Each of Los Angeles’s twelve freeways receives its own chapter, and these are supplemented by “Off-Ramps”—sidebars that dish out pithy factoids about Botts’ Dots, SigAlerts, and all matter of freeway lexicon, such as why Southern Californians are the only people in the country who place the word “the” in front of their interstates, as in “the 5,” or “the 101.”
Freewaytopia also explores those routes that never saw the light of day. Imagine superhighways burrowing through Laurel Canyon, tunneling under the Hollywood Sign, or spanning the waters of Santa Monica Bay. With a few more legislative strokes of the pen, you wouldn’t have to imagine them—they’d already exist.

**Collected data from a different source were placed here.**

-- pv_equiv track=rewrite | github.com/sshen070/File_Markdown_Formatter | src/markdown_formatter_sshen070/formatingAlgorithm.py | header_end_tracker
-- ===== SOURCE A (Python) =====
-- def header_end_tracker(word_list: list[str]) -> int:
--     # If there are bullet points in the word_list --> do not make a header
--     if (bullet_tracker(word_list) != len(word_list)):
--         return 0
--
--
--     for i in range(len(word_list) - 2):
--             # If first word is upper case & the second is lower --> issue with formating
--             if (not word_list[i].islower() and not word_list[i + 1].islower() and word_list[i + 2].islower()):
--                 if (word_comparator(word_list, word_list[i + 2])):
--                     continue
--                 return i + 1
--
--     return len(word_list)
--
-- def word_comparator(word_list: list[str], lower_case_word: str) -> bool:
--     valid_in_header = [ "a", "an", "and", "as", "at", "but", "by", "en", "for", "if", "in", "of", "on", "or", "the", "to", "v", "v.", "vs", "vs."]
--
--     for word in valid_in_header:
--         if (lower_case_word == word):
--             return True
--     return False
--
-- def bullet_tracker(word_list: list[str]) -> int:
--     for i in range(len(word_list) - 1):
--
--         # If '*' appears --> we have a list under a header list
--         if word_list[i].startswith("*"):
--             if (i == 0):
--                 return bullet_tracker(word_list[1:]) + 1
--             return i
--
--     return len(word_list)
-- ===== SOURCE B (Python) =====
-- _VALID_IN_HEADER = frozenset({"a", "an", "and", "as", "at", "but", "by", "en", "for",
--                               "if", "in", "of", "on", "or", "the", "to", "v", "v.", "vs", "vs."})
--
--
-- def header_end_tracker(word_list: list[str]) -> int:
--     n = len(word_list)
--     # count the leading run of bullet words
--     k = 0
--     while k < n and word_list[k].startswith("*"):
--         k += 1
--     # a bullet anywhere else (the final word is never inspected) --> no header
--     if any(w.startswith("*") for w in word_list[k:n - 1]):
--         return 0
--     # first Upper,Upper,lower triple whose lower word is not a small header word
--     for i, (a, b, c) in enumerate(zip(word_list, word_list[1:], word_list[2:])):
--         if not a.islower() and not b.islower() and c.islower() and c not in _VALID_IN_HEADER:
--             return i + 1
--     return n
-- ===== Notes on version B (the rewrite author's own statement) =====
-- stated objective: simpler
-- what changed: bullet_tracker's slice-and-recurse scan is replaced by one iterative pass (count the leading run of '*'-words, then scan the rest up to the second-to-last word), and the index-based triple loop with the helper word_comparator is replaced by a zip over adjacent word triples with a frozenset membership test.
import Mathlib
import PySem
-- pv_equiv track=rewrite | github.com/Viciooo/WDI_zestawy | Ciekawe_zadania.py | ex6
-- ===== SOURCE A (Python) =====
-- def PrimeDivList(n): #zwraca listę podzielników pierwszych w postaci tablicy
--     l = []
--     for i in range(2,n+1):
--         if n % i == 0:
--             l.append(i)
--         while n % i == 0:
--             n //= i
--     return l
--
-- def ex6(t1,t2):
-- #Zad. 1. Dane są dwie tablice int t1[N], int t2[N] wypełnione liczbami naturalnymi. Proszę napisać funkcję, która
-- #sprawdza czy z każdej z tablic można wyciąć po jednym kawałku, tak aby suma elementów w obu kawałkach była:
-- #iloczynem dokładnie dwóch liczb pierwszych. Oba kawałki powinny być jednakowej długości.
--     N = len(t1)
--     for x in range(1,N): #długość wycinków
--         for s1 in range(N-1): #s - start - 1st index wycinka
--             if s1+x >= N:
--                 break
--             suma1 = 0
--             cnt = 0
--             for i in range(s1,s1+x):
--                 suma1 += t1[i]
--                 cnt += 1
--             t_cnt = cnt
--             for s2 in range(N-1):
--                 if s2+x >= N:
--                     break
--                 cnt = t_cnt
--                 suma2 = 0
--                 for i in range(s2,s2+x):
--                     cnt += 1
--                     suma2 += t2[i]
--                 l = PrimeDivList(suma1+suma2)
--                 if len(l) == 2 and l[0]*l[1] == suma1+suma2:
--                     return True
--     return False
-- ===== SOURCE B (Python) =====
-- def _is_prime(m):
--     if m < 2:
--         return False
--     d = 2
--     while d * d <= m:
--         if m % d == 0:
--             return False
--         d += 1
--     return True
--
--
-- def _two_distinct_primes(n):
--     # n == p*q for distinct primes p, q  <=>  its smallest divisor d satisfies
--     # d*d <= n and n//d is a prime different from d
--     if n < 6:
--         return False
--     d = 2
--     while d * d <= n:
--         if n % d == 0:
--             m = n // d
--             return m != d and _is_prime(m)
--         d += 1
--     return False
--
--
-- def ex6(t1, t2):
--     n = len(t1)
--     pre1 = [0]
--     for v in t1:
--         pre1.append(pre1[-1] + v)
--     pre2 = [0]
--     for v in t2:
--         pre2.append(pre2[-1] + v)
--     return any(
--         _two_distinct_primes(pre1[s1 + x] - pre1[s1] + pre2[s2 + x] - pre2[s2])
--         for x in range(1, n)
--         for s1 in range(n - x)
--         for s2 in range(n - x))
-- ===== Notes on version B (the rewrite author's own statement) =====
-- stated objective: faster
-- what changed: B precomputes prefix-sum arrays so each window sum is O(1) instead of an inner summation loop, and tests 'product of two distinct primes' by trial division up to sqrt(S) (smallest divisor d, then a primality test of S//d) instead of A's full factorization loop running up to S.
-- outside the precondition, e.g. on ex6([2, 9, 9], [4]): A returns True, B returns True
import Mathlib
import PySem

Haddad notably gives voice to those individuals whose lives were inextricably connected—for better or worse—to the city’s freeways: The hundreds of thousands of mostly minority and lower-class residents who protested against their displacement as a result of eminent domain. Women engineers who excelled in a man’s field. Elected officials who helped further freeways . . . or stop them dead in their tracks. And he pays tribute to the corps of civic and state highway employees whose collective vision, expertise, and dedication created not just the most famous freeway network in the world, but feats of engineering that, at their best, achieve architectural poetry.
Finally, let’s not forget the beauty queens—no freeway in Los Angeles ever opened without their royal presence.